The impact of the airline industry’s move to charging for all checked luggage is being felt beyond airlines. In the U.S., the surge in carry-on luggage has been blamed for slowing down screening lines at airports. Some airplane manufacturers have even spent millions to increase the capacity of overhead bins.
WestJet, for its part, claims that its $25 fee hasn’t resulted in any delays because passengers have simply adjusted to the new rules. But airline on-time performance statistics are notoriously unreliable since the airlines set the schedules themselves and can easily pad them to take into account longer boarding times. A better indicator is probably the now-routine pre-boarding announcements urging passengers to volunteer to check their carry-on bags at the gate on many flights. WestJet is also planning to have staff roam departure lounges on full flights in search of passengers willing to check their carry-on bags for free.
What remains to be seen is whether Air Canada’s more heavy-handed approach will yield the desired result. The last time it instituted a carry-on crackdown at Pearson staff received an earful from angry fliers, many of whom had no idea their favourite carry-on exceeded the maximum size. Indeed, despite the claims of luggage manufacturers, there is no standard size for carry-0n items because the precise measurements vary from airline to airline.

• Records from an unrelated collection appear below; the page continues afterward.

theorem pvCnt_window (data : List (List Int)) {r c s : Int} (hr1 : 1 ≤ r)
    (hr2 : r ≤ (data.length : Int)) (hc1 : 1 ≤ c) (hc2 : c ≤ (data.length : Int)) (hs : 0 ≤ s) :
    pvCnt data r c s
      = ((PySem.List.pyRange (max 0 ((r - 1) - s)) (min (data.length : Int) (r + s)) 1).map
          (fun i =>
            (((PySem.List.pyRange (max 0 ((c - 1) - s)) (min (data.length : Int) (c + s)) 1).countP
              (fun j => decide (pvAt data i j = 1 ∧ |r - i - 1| + |c - j - 1| ≤ s))) : Int))).sum := by
  rw [pvCnt_nested]
  have hcols : ∀ i : Int,
      (PySem.List.pyRange 0 (data.length : Int) 1).countP
        (fun j => decide (pvAt data i j = 1 ∧ |r - i - 1| + |c - j - 1| ≤ s))
      = (PySem.List.pyRange (max 0 ((c - 1) - s)) (min (data.length : Int) (c + s)) 1).countP
        (fun j => decide (pvAt data i j = 1 ∧ |r - i - 1| + |c - j - 1| ≤ s)) := by
    intro i
    apply countP_pyRange_extend _ (by omega) (by omega) (by omega)
    · intro j hj1 hj2
      simp only [decide_eq_false_iff_not]
      rintro ⟨-, h⟩
      have a1 := abs_nonneg (r - i - 1)
      have a2 : c - j - 1 ≤ |c - j - 1| := le_abs_self _
      omega
    · intro j hj1 hj2
      simp only [decide_eq_false_iff_not]
      rintro ⟨-, h⟩
      have a1 := abs_nonneg (r - i - 1)
      have a2 : -(c - j - 1) ≤ |c - j - 1| := neg_le_abs _
      omega
  have hmap : ((PySem.List.pyRange 0 (data.length : Int) 1).map (fun i =>
      (((PySem.List.pyRange 0 (data.length : Int) 1).countP
        (fun j => decide (pvAt data i j = 1 ∧ |r - i - 1| + |c - j - 1| ≤ s))) : Int))).sum
      = ((PySem.List.pyRange 0 (data.length : Int) 1).map (fun i =>
      (((PySem.List.pyRange (max 0 ((c - 1) - s)) (min (data.length : Int) (c + s)) 1).countP
        (fun j => decide (pvAt data i j = 1 ∧ |r - i - 1| + |c - j - 1| ≤ s))) : Int))).sum := by
    congr 1
    apply List.map_congr_left
    intro i _
    rw [hcols i]
  rw [hmap]
  apply sum_pyRange_extend _ (by omega) (by omega) (by omega)
  · intro i hi1 hi2
    have : (PySem.List.pyRange (max 0 ((c - 1) - s)) (min (data.length : Int) (c + s)) 1).countP
        (fun j => decide (pvAt data i j = 1 ∧ |r - i - 1| + |c - j - 1| ≤ s)) = 0 := by
      rw [List.countP_eq_zero]
      intro j _
      simp only [decide_eq_true_eq, not_and]
      intro _
      have a1 := abs_nonneg (c - j - 1)
      have a2 : r - i - 1 ≤ |r - i - 1| := le_abs_self _
      omega
    rw [this]
    rfl
  · intro i hi1 hi2
    have : (PySem.List.pyRange (max 0 ((c - 1) - s)) (min (data.length : Int) (c + s)) 1).countP
        (fun j => decide (pvAt data i j = 1 ∧ |r - i - 1| + |c - j - 1| ≤ s)) = 0 := by
      rw [List.countP_eq_zero]
      intro j _
      simp only [decide_eq_true_eq, not_and]
      intro _
      have a1 := abs_nonneg (c - j - 1)
      have a2 : -(r - i - 1) ≤ |r - i - 1| := neg_le_abs _
      omega
    rw [this]
    rfl

theorem calcA_eq {data : List (List Int)} {r c s : Int} (hr1 : 1 ≤ r)
    (hr2 : r ≤ (data.length : Int)) (hc1 : 1 ≤ c) (hc2 : c ≤ (data.length : Int))
    (hs : 0 ≤ s) : calcA data r c s = pvCnt data r c s := by
  by_cases h0 : s = 0
  · subst h0
    rw [pvCnt_window data hr1 hr2 hc1 hc2 le_rfl]
    unfold calcA
    have er : max 0 (r - 1 - 0) = r - 1 := by omega
    have ec : max 0 (c - 1 - 0) = c - 1 := by omega
    have er2 : min (data.length : Int) (r + 0) = r := by omega
    have ec2 : min (data.length : Int) (c + 0) = c := by omega
    have hrow : PySem.List.pyRange (r - 1) r 1 = [r - 1] := by
      have h := PySem.List.pyRange_one_singleton (a := r - 1)
      rw [show r - 1 + 1 = r by ring] at h
      exact h
    have hcol : PySem.List.pyRange (c - 1) c 1 = [c - 1] := by
      have h := PySem.List.pyRange_one_singleton (a := c - 1)
      rw [show c - 1 + 1 = c by ring] at h
      exact h
    rw [if_pos rfl, er, ec, er2, ec2, hrow, hcol]
    by_cases h1 : pvAt data (r - 1) (c - 1) = 1 <;>
      simp [List.countP_singleton, h1]
  · rw [pvCnt_window data hr1 hr2 hc1 hc2 hs]
    unfold calcA
    rw [if_neg h0]
    rw [PySem.List.foldl_congr_mem (g := fun (result : Int) i => result +
      (((PySem.List.pyRange (max 0 ((c - 1) - s)) (min (data.length : Int) (c + s)) 1).countP
        (fun j => decide (pvAt data i j = 1 ∧ |r - i - 1| + |c - j - 1| ≤ s))) : Int))]
    · rw [PySem.List.foldl_add]
      ring
    · intro acc i _
      rw [PySem.List.foldl_ite_add_one]

theorem histB_getD (data : List (List Int)) (r c d : Int) :
    (histB (onesB data) r c).getD d 0
      = ((onesB data).countP (fun p => pvDist r c p == d) : Int) := by
  unfold histB
  rw [← List.foldl_map (f := fun p : Int × Int => |r - 1 - p.1| + |c - 1 - p.2|)
        (g := fun (h : PySem.Dict Int Int) x => h.insert x (h.getD x 0 + 1))]
  rw [PySem.Dict.getD_foldl_insert_add_one]
  rw [PySem.Dict.getD_empty, List.count_eq_countP, List.countP_map]
  simp only [zero_add]
  congr 1

theorem getValueA_eq (data : List (List Int)) (value : Int) :
    getValueA data value = ((onesB data).length : Int) * value := by
  unfold getValueA onesB
  rw [PySem.List.foldl_congr_mem
    (g := fun res i => res + (((PySem.List.pyRange 0 (data.length : Int) 1).filter
          (fun j => pvAt data i j == 1)).length : Int) * value)]
  · rw [PySem.List.foldl_add]
    simp only [List.length_flatMap]
    rw [Nat.cast_list_sum, List.map_map]
    rw [← List.sum_map_mul_right]
    simp [Function.comp]
  · intro acc i _
    rw [PySem.List.foldl_ite_eq_foldl_filter]
    rw [PySem.List.foldl_add (g := fun _ => value)]
    rw [PySem.List.sum_map_const_int]
    have hpred : (fun x => decide (pvAt data i x = 1)) = (fun j => pvAt data i j == 1) := by
      funext j
      by_cases h : pvAt data i j = 1 <;> simp [h]
    rw [hpred]

theorem whileA_tail (data : List (List Int)) (value r c M : Int) (hr1 : 1 ≤ r)
    (hr2 : r ≤ (data.length : Int)) (hc1 : 1 ≤ c) (hc2 : c ≤ (data.length : Int)) :
    ∀ (k : Nat) (s₀ acc : Int), (M + 1 - s₀).toNat = k →
      2 * (data.length : Int) - 1 ≤ s₀ →
      (pvCnt data r c (2 * (data.length : Int) - 2) * value
          ≥ getCostB (2 * (data.length : Int) - 2) →
        pvCnt data r c (2 * (data.length : Int) - 2) ≤ acc) →
      whileA data value M r c s₀ acc = acc := by
  intro k
  induction k using Nat.strong_induction_on with
  | _ k ih =>
    intro s₀ acc hk hs hacc
    rw [whileA]
    by_cases h : getCostA s₀ > M
    · rw [if_pos h]
    · rw [if_neg h]
      push_neg at h
      have hn1 : 1 ≤ (data.length : Int) := by omega
      have hs0 : 0 ≤ s₀ := by omega
      have hcalc : calcA data r c s₀ = pvCnt data r c (2 * (data.length : Int) - 2) := by
        rw [calcA_eq hr1 hr2 hc1 hc2 hs0, pvCnt_cap hr1 hr2 hc1 hc2 (by omega)]
      have hcost : getCostB (2 * (data.length : Int) - 2) ≤ getCostA s₀ := by
        have := getCostB_mono (t := 2 * (data.length : Int) - 2) (s := s₀) (by omega) (by omega)
        simpa [getCostA, getCostB] using this
      have hacc' : (if calcA data r c s₀ * value ≥ getCostA s₀
            then max (calcA data r c s₀) acc else acc) = acc := by
        split_ifs with h2
        · rw [hcalc] at h2 ⊢
          have := hacc (by omega)
          omega
        · rfl
      rw [hacc']
      have hge := getCostA_ge s₀
      exact ih (M + 1 - (s₀ + 1)).toNat (by omega) (s₀ + 1) acc rfl (by omega) hacc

If it all seems like a lot of extra work for airlines and their staff, that’s probably because it is. But unapologetic airline executives have done the math and determined that the billions now being raked in from checked bag fees in North America are worth the hassle and then some.
The only question now is whether passengers have become so frustrated with jammed airplane cabins that they will welcome the crackdown and and gladly hand over any extra fees to avoid further discomfort, as increasingly seems to be the industry’s business model. If not, both Air Canada and its customers could be in for an unpleasant summer.